BC and TP sowing methods were the two most popular methods, which occupied about 48% and 33% of the total cultivated area of monsoon rice production in Myanmar. In the study area, the BC method was a more widespread practice for farmers 79% than the TP method. The technical efficiency and environmental efficiency for N fertilizer were significantly higher in the TP method compared to the BC method. This study confirmed that the TP method was a sowing method that was more technically and environmentally friendly than the BC method. As a technically and environmentally efficient sowing method, the adoption of the TP method should be promoted by highlighting its positive impacts. As the TP method is labor-intensive and Myanmar has a labor scarcity problem, the transplanting machine should be encouraged as a labor substitution technology for the TP method. Moreover, due to the limitations of the study, future research should consider expanding the geographic scope of the study to encompass a more representative sample of rice cultivation areas in Myanmar. This would enhance the generalizability of the findings and provide a more comprehensive understanding of rice production practices across the country.

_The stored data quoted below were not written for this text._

-- pv_equiv track=rewrite | github.com/rish106/COL106 | a4/a4.py | modPatternMatchWildcard
-- ===== SOURCE A (Python) =====
-- def modPow(a, b, c):
--     if (b == 0):
--         return 1
--     elif (b % 2 == 0):
--         return (modPow(a, b//2, c) * modPow(a, b//2, c)) % c
--     else:
--         return ((a % c) * modPow(a, b//2, c) * modPow(a, b//2, c)) % c
--
-- def modPatternMatchWildcard(q,p,x):
--     # we change the function f() in the wildcard case by treating the substring and pattern as
--     # split at the index of the '?'
--     # so the pattern 'AA?CD' and substring 'AHDUI' is checked as
--     # f('AA') == f('AH') and f('CD') == f('UI')
--     #
--     # m = len(p)
--     n = len(x)
--     L = [] # sorted list of indices where p matches x
--     wildIndex = p.index('?') # O(m) time
--     # wildExpValue stores the (exponent of 26 at the wildIndex in pattern) mod q
--     if (wildIndex != len(p)-1):
--         wildExpValue = modPow(26, len(p)-wildIndex-2, q)
--     else:
--         wildExpValue = 1
--     # store value of (26^(m-1)) mod q
--     expValue = modPow(26, len(p)-1, q)
--     pValue = 0 # stores f(p) mod q
--     iValue = 0 # stores f(x[i...(i+m-1)]) mod q
--     # initialize iValue to f(x[0...(m-1)]) mod q
--     # m iterations take place in the loop
--     # constant number of arithmetic operations on log(q) bit numbers take place in each iteration
--     # O(m*log(q)) time
--     for j in range(len(p)):
--         if (j == wildIndex):
--             pValue = (pValue * (26 % q)) % q
--             iValue = (iValue * (26 % q)) % q
--         else:
--             pValue = (((26 % q) * pValue) % q + (((ord(p[j]) % q) - (65 % q)) % q)) % q
--             iValue = (((26 % q) * iValue) % q + (((ord(x[j]) % q) - (65 % q)) % q)) % q
--     if (iValue == pValue):
--         L.append(0)
--     i = 0
--     # (n-m) iterations take place in the loop
--     # constant number of arithmetic operations on log(q) bit numbers take place in each iteration
--     # O((n-m)*log(q)) time
--     for i in range(1, n-len(p)+1):
--         iValue = (iValue - ((expValue*(((ord(x[i-1]) % q) - (65 % q)) % q)) % q)) % q # remove the most significant value from iValue
--         if (wildIndex == len(p)-1):
--             iValue = (iValue + (((ord(x[i+wildIndex-1]) % q) - (65 % q)) % q)) % q # add the value at old wildIndex
--         else:
--             iValue = (iValue - ((wildExpValue*(((ord(x[i+wildIndex]) % q) - (65 % q)) % q)) % q) + ((26 % q)*wildExpValue*(((ord(x[i+wildIndex-1]) % q) - (65 % q)) % q) % q)) % q
--         iValue = (iValue * (26 % q)) % q
--         if (wildIndex != len(p)-1):
--             iValue = (iValue + (((ord(x[i+len(p)-1]) % q) - (65 % q)) % q)) % q
--         if (iValue == pValue):
--             L.append(i)
--     return L
-- ===== SOURCE B (Python) =====
-- def modPatternMatchWildcard(q, p, x):
--     # Same matches as the rolling-hash original, but each window hash is
--     # recomputed from scratch with one helper; no rolling update, no modPow.
--     wild = p.index('?')
--     def h(s):
--         acc = 0
--         for j, ch in enumerate(s):
--             if j == wild:
--                 acc = (acc * 26) % q
--             else:
--                 acc = (26 * acc + ord(ch) - 65) % q
--         return acc
--     pv = h(p)
--     return [i for i in range(len(x) - len(p) + 1) if h(x[i:i + len(p)]) == pv]
-- ===== Notes on version B (the rewrite author's own statement) =====
-- stated objective: simpler
-- what changed: B drops A's rolling-hash update, its modPow powers and the quirky first-window/second-loop split: it hashes the pattern and every window from scratch with one shared helper and filters the matching start indices, at the cost of O(m) work per window instead of O(1).
-- outside the precondition, e.g. on modPatternMatchWildcard(7, 'A?', 'A'): A returns [0], B returns []; on modPatternMatchWildcard(7, 'A?', ''): A raises IndexError, B returns []
import Mathlib
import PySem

Additionally, this study accounted for only two sowing methods (TP and BC), and therefore, the other plant establishment methods should be tested for technical and environmental efficiency.
LIST OF ABBREVIATIONS
N | = Nitrogen |
TE | = Technical Efficiency |
EE | = Environmental Efficiency |
BC | = Broadcasting |
TP | = Transplanting |
FAO | = Food and Agriculture Organization |
FAOSTAT | = The Food and Agriculture Organization Corporate Statistical Database |
GHG | = Greenhouse Gas |
SFA | = Stochastic Frontier Analysis |
DEA | = Data Envelopment Analysis |
LR | = Likelihood Ratio |
DATA AVAILABILITY STATEMENT
The data presented in this study are available on request from the corresponding author [M.M]. The data are not publicly available due to confidentiality requirements for the thesis.
FUNDING
This research was funded by the Southeast Asian Regional Center for Graduate Study and Research in Agriculture (SEARCA), Philippines.
CONFLICT OF INTEREST
The authors agree that this research was conducted in the absence of any self-benefit, commercial, or financial conflicts and declare the absence of conflicting interests with the funders.
ACKNOWLEDGEMENTS
This study is one part of the Ph.D. thesis in the Philosophy Program in Agricultural and Resource Economics, Graduate School, Kasetsart University. We would like to give the deepest gratitude to Southeast Asian Regional Center for Graduate Study and Research in Agriculture (SEARCA) providing all expenditures of this research. The authors would like to thank the rice farmers from the study area for their participation in data collection, and the government officials from Departments of Agriculture in Nay Pyi Taw Union Territory. Special thanks also go to Yezin Agricultural University, Department of Agricultural Research, Ministry of Agriculture, Livestock and Irrigation, and Ministry of Environmental Conservation and Forestry for their kind operation about data collection of this study. The enumerators are highly acknowledged for their help.